→ Instructions for the task
Check each line of the data below for the word "return", then extract the ones that have it.

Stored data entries
-- pv_equiv track=rewrite | github.com/MateDominguez/CS | Algo1/guia8.py | eliminar_espacios_iniciales
-- ===== SOURCE A (Python) =====
-- def eliminar_espacios_iniciales (texto: str) -> list[str]:
--   texto_sin_espacios: list[str] = []
--   es_espacio: bool = True
--   for caracter in texto:
--     if caracter != ' ' and es_espacio == True:
--       es_espacio = False
--     if es_espacio == False:
--       texto_sin_espacios.append(caracter)
--   return texto_sin_espacios
-- ===== SOURCE B (Python) =====
-- def eliminar_espacios_iniciales(texto: str) -> list[str]:
--     i = 0
--     while i < len(texto) and texto[i] == ' ':
--         i += 1
--     return list(texto[i:])
-- ===== Notes on version B (the rewrite author's own statement) =====
-- stated objective: simpler
-- what changed: Replaces A's per-character flag-and-append loop with a two-phase structure: find the first non-space index with a while loop, then bulk-copy the tail with one slice (the bulk slice avoids per-character interpreted appends).
import Mathlib
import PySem

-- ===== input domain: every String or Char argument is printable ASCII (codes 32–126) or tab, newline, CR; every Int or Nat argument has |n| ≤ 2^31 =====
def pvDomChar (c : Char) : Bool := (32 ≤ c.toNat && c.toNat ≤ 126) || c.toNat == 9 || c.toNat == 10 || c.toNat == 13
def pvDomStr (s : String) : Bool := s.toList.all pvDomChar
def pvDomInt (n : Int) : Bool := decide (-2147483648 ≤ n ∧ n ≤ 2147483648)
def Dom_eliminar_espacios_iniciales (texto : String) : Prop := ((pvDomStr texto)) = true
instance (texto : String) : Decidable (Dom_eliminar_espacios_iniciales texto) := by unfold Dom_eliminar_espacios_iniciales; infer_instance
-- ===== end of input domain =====

-- B replaces A's per-character flag-and-append loop with "find the first non-space index, then copy the tail in one slice" (simpler decomposition, same cost).

-- ===== PORT A =====
-- one step of A's for-loop body: state is (es_espacio, texto_sin_espacios)
def pvStepA (st : Bool × List String) (caracter : Char) : Bool × List String :=
  let es_espacio := if caracter ≠ ' ' ∧ st.1 = true then false else st.1
  let acc := if es_espacio = false then st.2 ++ [String.ofList [caracter]] else st.2
  (es_espacio, acc)

def eliminar_espacios_iniciales (texto : String) : List String :=
  (texto.toList.foldl pvStepA (true, [])).2

-- ===== PORT B =====
-- the while loop of B: i advances while texto[i] == ' '
def pvSkipSpaces : List Char → Nat
  | [] => 0
  | c :: cs => if c = ' ' then pvSkipSpaces cs + 1 else 0

def eliminar_espacios_iniciales_alt (texto : String) : List String :=
  (texto.toList.drop (pvSkipSpaces texto.toList)).map (fun c => String.ofList [c])

-- ===== PRECONDITION & SPEC =====
def Spec_eliminar_espacios_iniciales (texto : String) (out : List String) : Prop := out = eliminar_espacios_iniciales_alt texto
instance (texto : String) (out : List String) : Decidable (Spec_eliminar_espacios_iniciales texto out) := by unfold Spec_eliminar_espacios_iniciales; infer_instance

-- ===== CLAIM (what is proved, stated in full; the proofs are below) =====
def Claim_equal_eliminar_espacios_iniciales : Prop := ∀ (texto : String), Dom_eliminar_espacios_iniciales texto → Spec_eliminar_espacios_iniciales texto (eliminar_espacios_iniciales texto)

-- ===== LEMMAS AND PROOFS =====
-- once the flag is false, A's loop appends every remaining character
theorem pv_foldl_false (cs : List Char) (acc : List String) :
    cs.foldl pvStepA (false, acc) = (false, acc ++ cs.map (fun c => String.ofList [c])) := by
  induction cs generalizing acc with
  | nil => simp
  | cons c cs ih => simp [pvStepA, ih]

-- while the flag is true, A's loop skips leading spaces and then appends the rest
theorem pv_foldl_true (cs : List Char) (acc : List String) :
    cs.foldl pvStepA (true, acc)
      = ((cs.drop (pvSkipSpaces cs)).isEmpty,
         acc ++ (cs.drop (pvSkipSpaces cs)).map (fun c => String.ofList [c])) := by
  induction cs generalizing acc with
  | nil => simp [pvSkipSpaces]
  | cons c cs ih =>
    by_cases h : c = ' '
    · subst h
      simp [List.foldl, pvStepA, pvSkipSpaces, ih]
    · simp [List.foldl, pvStepA, h, pvSkipSpaces, pv_foldl_false, List.isEmpty]

-- ===== VERDICT (by name: the statement is the Claim_ definition above) =====
theorem eliminar_espacios_iniciales_spec : Claim_equal_eliminar_espacios_iniciales := by
  intro texto _
  show _ = _
  simp [eliminar_espacios_iniciales, eliminar_espacios_iniciales_alt, pv_foldl_true]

→ Solution below
--   return texto_sin_espacios
--     return list(texto[i:])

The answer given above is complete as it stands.